## Exercise goal
Please take the records that follow and repeat exactly the lines starting with the line with "prev is not" and going on through the line with "set[str] = set()".

## Task data
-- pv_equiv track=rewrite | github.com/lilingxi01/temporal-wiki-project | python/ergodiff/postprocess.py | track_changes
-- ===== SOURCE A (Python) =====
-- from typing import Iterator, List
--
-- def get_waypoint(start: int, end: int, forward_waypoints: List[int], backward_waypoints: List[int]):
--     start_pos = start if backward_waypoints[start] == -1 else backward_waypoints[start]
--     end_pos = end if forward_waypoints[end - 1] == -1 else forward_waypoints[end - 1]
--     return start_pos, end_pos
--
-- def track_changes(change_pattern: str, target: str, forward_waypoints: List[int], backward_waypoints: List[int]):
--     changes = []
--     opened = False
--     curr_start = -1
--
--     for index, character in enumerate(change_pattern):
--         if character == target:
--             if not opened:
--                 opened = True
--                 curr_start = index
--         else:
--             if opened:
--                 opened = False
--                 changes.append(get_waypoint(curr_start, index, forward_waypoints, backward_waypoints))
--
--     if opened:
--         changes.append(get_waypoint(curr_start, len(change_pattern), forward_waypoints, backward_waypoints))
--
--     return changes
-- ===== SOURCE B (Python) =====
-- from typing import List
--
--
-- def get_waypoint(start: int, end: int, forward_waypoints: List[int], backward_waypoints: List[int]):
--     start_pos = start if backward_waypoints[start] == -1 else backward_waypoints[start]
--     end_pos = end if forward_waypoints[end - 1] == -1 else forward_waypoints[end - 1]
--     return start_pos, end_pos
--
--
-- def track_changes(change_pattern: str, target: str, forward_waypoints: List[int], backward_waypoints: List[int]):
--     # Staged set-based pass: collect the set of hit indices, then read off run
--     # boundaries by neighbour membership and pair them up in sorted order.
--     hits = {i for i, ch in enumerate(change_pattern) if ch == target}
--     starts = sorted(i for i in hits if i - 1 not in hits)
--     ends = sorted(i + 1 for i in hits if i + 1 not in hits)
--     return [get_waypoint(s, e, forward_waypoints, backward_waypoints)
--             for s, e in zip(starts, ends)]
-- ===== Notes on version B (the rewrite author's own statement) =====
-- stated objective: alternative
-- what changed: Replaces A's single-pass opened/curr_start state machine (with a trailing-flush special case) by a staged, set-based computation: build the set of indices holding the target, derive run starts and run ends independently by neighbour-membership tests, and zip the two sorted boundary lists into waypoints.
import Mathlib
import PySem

---

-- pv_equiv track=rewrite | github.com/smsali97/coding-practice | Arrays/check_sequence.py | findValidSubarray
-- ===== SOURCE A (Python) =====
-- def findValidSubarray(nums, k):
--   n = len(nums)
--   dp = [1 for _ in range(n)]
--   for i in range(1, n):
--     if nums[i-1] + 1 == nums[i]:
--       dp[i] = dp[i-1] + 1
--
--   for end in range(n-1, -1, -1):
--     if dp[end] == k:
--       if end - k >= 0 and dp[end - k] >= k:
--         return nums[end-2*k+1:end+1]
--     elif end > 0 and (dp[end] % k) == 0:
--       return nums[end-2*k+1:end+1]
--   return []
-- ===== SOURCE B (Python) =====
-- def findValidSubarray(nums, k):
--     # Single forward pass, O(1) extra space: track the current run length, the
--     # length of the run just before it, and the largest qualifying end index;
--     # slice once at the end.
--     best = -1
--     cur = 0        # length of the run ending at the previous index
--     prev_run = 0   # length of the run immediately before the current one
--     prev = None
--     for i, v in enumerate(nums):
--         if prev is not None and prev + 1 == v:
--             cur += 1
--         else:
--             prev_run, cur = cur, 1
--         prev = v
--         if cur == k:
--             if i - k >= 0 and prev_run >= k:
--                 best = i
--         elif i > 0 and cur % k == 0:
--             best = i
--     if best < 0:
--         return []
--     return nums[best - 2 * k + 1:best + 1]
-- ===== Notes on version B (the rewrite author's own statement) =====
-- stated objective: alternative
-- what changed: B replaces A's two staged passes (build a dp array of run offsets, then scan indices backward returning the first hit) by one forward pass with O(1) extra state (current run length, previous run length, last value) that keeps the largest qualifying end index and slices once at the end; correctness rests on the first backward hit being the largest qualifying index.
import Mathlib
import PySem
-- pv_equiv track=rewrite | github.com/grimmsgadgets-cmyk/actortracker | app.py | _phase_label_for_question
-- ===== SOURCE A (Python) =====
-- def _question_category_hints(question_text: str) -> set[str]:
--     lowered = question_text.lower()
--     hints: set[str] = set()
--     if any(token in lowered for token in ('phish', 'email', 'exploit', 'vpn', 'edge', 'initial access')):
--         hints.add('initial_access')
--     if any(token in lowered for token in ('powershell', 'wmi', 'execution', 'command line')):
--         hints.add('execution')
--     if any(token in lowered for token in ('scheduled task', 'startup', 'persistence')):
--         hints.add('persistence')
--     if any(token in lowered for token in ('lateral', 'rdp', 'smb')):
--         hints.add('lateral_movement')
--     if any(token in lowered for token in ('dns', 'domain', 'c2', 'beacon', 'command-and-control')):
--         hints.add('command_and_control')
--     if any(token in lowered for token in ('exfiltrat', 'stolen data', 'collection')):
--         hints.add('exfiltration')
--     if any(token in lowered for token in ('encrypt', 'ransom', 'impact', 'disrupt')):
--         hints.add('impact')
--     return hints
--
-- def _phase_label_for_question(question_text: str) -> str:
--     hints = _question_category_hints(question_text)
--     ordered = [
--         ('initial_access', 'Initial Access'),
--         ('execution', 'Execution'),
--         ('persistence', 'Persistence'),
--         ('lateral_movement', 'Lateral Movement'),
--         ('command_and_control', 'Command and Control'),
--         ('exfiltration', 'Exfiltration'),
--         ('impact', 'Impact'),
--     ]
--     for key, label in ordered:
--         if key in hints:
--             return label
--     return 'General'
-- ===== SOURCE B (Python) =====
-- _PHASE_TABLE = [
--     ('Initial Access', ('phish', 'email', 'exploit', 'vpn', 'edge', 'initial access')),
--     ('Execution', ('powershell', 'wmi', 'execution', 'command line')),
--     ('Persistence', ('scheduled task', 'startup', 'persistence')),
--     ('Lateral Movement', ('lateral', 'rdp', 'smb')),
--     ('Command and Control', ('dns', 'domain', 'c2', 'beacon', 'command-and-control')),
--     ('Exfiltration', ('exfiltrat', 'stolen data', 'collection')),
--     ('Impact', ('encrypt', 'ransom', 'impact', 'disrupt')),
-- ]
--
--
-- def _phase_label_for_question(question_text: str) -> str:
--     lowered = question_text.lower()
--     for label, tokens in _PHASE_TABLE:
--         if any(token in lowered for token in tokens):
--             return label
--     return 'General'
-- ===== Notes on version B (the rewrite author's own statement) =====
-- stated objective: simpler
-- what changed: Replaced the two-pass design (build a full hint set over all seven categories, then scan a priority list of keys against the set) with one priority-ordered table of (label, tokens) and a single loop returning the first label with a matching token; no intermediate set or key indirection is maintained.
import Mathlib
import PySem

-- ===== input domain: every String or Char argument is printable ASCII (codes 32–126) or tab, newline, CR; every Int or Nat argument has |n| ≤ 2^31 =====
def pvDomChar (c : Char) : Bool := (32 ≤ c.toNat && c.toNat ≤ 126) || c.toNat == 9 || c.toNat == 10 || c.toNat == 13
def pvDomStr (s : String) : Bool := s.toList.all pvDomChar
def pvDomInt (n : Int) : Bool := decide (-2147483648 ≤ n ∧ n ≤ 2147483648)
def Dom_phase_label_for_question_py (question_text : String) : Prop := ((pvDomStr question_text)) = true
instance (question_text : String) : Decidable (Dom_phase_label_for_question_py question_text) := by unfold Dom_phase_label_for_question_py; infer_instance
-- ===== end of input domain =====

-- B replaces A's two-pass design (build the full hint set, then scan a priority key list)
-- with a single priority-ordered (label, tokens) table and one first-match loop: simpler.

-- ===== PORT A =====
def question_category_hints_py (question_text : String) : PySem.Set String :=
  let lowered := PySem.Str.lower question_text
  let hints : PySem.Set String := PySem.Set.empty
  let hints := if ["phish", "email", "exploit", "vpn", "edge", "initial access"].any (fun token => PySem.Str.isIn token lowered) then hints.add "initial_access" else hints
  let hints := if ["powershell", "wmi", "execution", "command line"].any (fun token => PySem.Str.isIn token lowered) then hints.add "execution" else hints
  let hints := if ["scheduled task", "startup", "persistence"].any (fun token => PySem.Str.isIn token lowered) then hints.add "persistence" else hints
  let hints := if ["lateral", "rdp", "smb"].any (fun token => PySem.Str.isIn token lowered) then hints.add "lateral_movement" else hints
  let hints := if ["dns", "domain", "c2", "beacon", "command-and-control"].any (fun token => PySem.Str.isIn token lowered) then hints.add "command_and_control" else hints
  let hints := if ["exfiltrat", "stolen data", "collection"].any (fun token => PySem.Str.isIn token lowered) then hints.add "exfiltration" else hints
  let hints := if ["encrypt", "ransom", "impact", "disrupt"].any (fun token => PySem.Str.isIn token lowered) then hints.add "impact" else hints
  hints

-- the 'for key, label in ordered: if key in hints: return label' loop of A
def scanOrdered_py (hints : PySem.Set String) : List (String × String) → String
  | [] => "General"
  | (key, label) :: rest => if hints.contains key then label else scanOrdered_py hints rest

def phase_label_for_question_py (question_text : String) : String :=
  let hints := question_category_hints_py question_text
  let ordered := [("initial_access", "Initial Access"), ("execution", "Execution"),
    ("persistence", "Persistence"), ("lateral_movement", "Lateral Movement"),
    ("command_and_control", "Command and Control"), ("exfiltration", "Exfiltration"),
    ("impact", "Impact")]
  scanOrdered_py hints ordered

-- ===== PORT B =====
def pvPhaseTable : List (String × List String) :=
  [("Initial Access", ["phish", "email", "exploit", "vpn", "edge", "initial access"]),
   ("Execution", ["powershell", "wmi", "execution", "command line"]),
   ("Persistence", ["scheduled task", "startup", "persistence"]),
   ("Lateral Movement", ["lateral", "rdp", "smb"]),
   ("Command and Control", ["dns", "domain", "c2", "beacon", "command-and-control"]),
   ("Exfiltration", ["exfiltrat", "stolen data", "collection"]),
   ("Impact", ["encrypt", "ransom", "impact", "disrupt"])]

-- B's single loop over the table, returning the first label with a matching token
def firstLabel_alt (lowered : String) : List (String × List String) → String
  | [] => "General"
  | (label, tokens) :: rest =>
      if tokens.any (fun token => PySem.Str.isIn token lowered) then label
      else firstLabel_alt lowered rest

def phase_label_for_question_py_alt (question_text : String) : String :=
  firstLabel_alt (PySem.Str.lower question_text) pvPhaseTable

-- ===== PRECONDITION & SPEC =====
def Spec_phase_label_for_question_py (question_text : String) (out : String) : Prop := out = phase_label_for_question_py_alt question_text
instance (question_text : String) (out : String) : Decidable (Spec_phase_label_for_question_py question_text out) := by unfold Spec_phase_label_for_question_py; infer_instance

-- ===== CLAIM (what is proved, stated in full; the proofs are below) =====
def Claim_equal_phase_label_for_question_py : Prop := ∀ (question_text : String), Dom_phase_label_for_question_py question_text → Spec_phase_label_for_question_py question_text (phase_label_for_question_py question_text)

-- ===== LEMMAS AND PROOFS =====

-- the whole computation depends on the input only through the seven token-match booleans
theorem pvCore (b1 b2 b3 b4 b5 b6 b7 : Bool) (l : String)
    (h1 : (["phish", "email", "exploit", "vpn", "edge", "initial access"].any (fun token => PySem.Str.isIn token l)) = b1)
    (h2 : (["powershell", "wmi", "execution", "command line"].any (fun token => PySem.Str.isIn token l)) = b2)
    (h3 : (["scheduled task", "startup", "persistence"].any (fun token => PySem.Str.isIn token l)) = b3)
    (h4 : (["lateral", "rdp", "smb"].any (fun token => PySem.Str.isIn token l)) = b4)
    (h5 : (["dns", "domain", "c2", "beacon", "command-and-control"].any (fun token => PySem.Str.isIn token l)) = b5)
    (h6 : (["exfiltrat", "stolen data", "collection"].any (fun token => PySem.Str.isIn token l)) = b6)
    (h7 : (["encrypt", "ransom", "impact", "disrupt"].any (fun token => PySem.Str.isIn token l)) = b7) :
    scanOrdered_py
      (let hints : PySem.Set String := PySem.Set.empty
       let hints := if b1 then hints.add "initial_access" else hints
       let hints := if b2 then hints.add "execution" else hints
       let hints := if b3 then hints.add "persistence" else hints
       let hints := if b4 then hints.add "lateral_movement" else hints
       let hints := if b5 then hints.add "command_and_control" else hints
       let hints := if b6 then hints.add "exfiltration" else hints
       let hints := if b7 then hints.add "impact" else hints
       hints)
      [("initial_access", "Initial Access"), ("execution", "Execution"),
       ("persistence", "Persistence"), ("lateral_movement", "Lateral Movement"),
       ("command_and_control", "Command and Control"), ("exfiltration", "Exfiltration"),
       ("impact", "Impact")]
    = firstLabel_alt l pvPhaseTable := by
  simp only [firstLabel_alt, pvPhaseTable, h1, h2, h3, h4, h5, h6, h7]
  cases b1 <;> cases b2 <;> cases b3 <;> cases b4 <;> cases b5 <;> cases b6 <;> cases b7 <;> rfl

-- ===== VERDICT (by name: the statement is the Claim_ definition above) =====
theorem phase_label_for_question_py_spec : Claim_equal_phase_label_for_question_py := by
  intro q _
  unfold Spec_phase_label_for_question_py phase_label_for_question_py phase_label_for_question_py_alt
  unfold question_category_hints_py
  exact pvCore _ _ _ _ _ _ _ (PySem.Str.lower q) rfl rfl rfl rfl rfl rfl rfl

## Your response
--         if prev is not None and prev + 1 == v:
--             cur += 1
--         else:
--             prev_run, cur = cur, 1
--         prev = v
--         if cur == k:
--             if i - k >= 0 and prev_run >= k:
--                 best = i
--         elif i > 0 and cur % k == 0:
--             best = i
--     if best < 0:
--         return []
--     return nums[best - 2 * k + 1:best + 1]
-- ===== Notes on version B (the rewrite author's own statement) =====
-- stated objective: alternative
-- what changed: B replaces A's two staged passes (build a dp array of run offsets, then scan indices backward returning the first hit) by one forward pass with O(1) extra state (current run length, previous run length, last value) that keeps the largest qualifying end index and slices once at the end; correctness rests on the first backward hit being the largest qualifying index.
import Mathlib
import PySem
-- pv_equiv track=rewrite | github.com/grimmsgadgets-cmyk/actortracker | app.py | _phase_label_for_question
-- ===== SOURCE A (Python) =====
-- def _question_category_hints(question_text: str) -> set[str]:
--     lowered = question_text.lower()
--     hints: set[str] = set()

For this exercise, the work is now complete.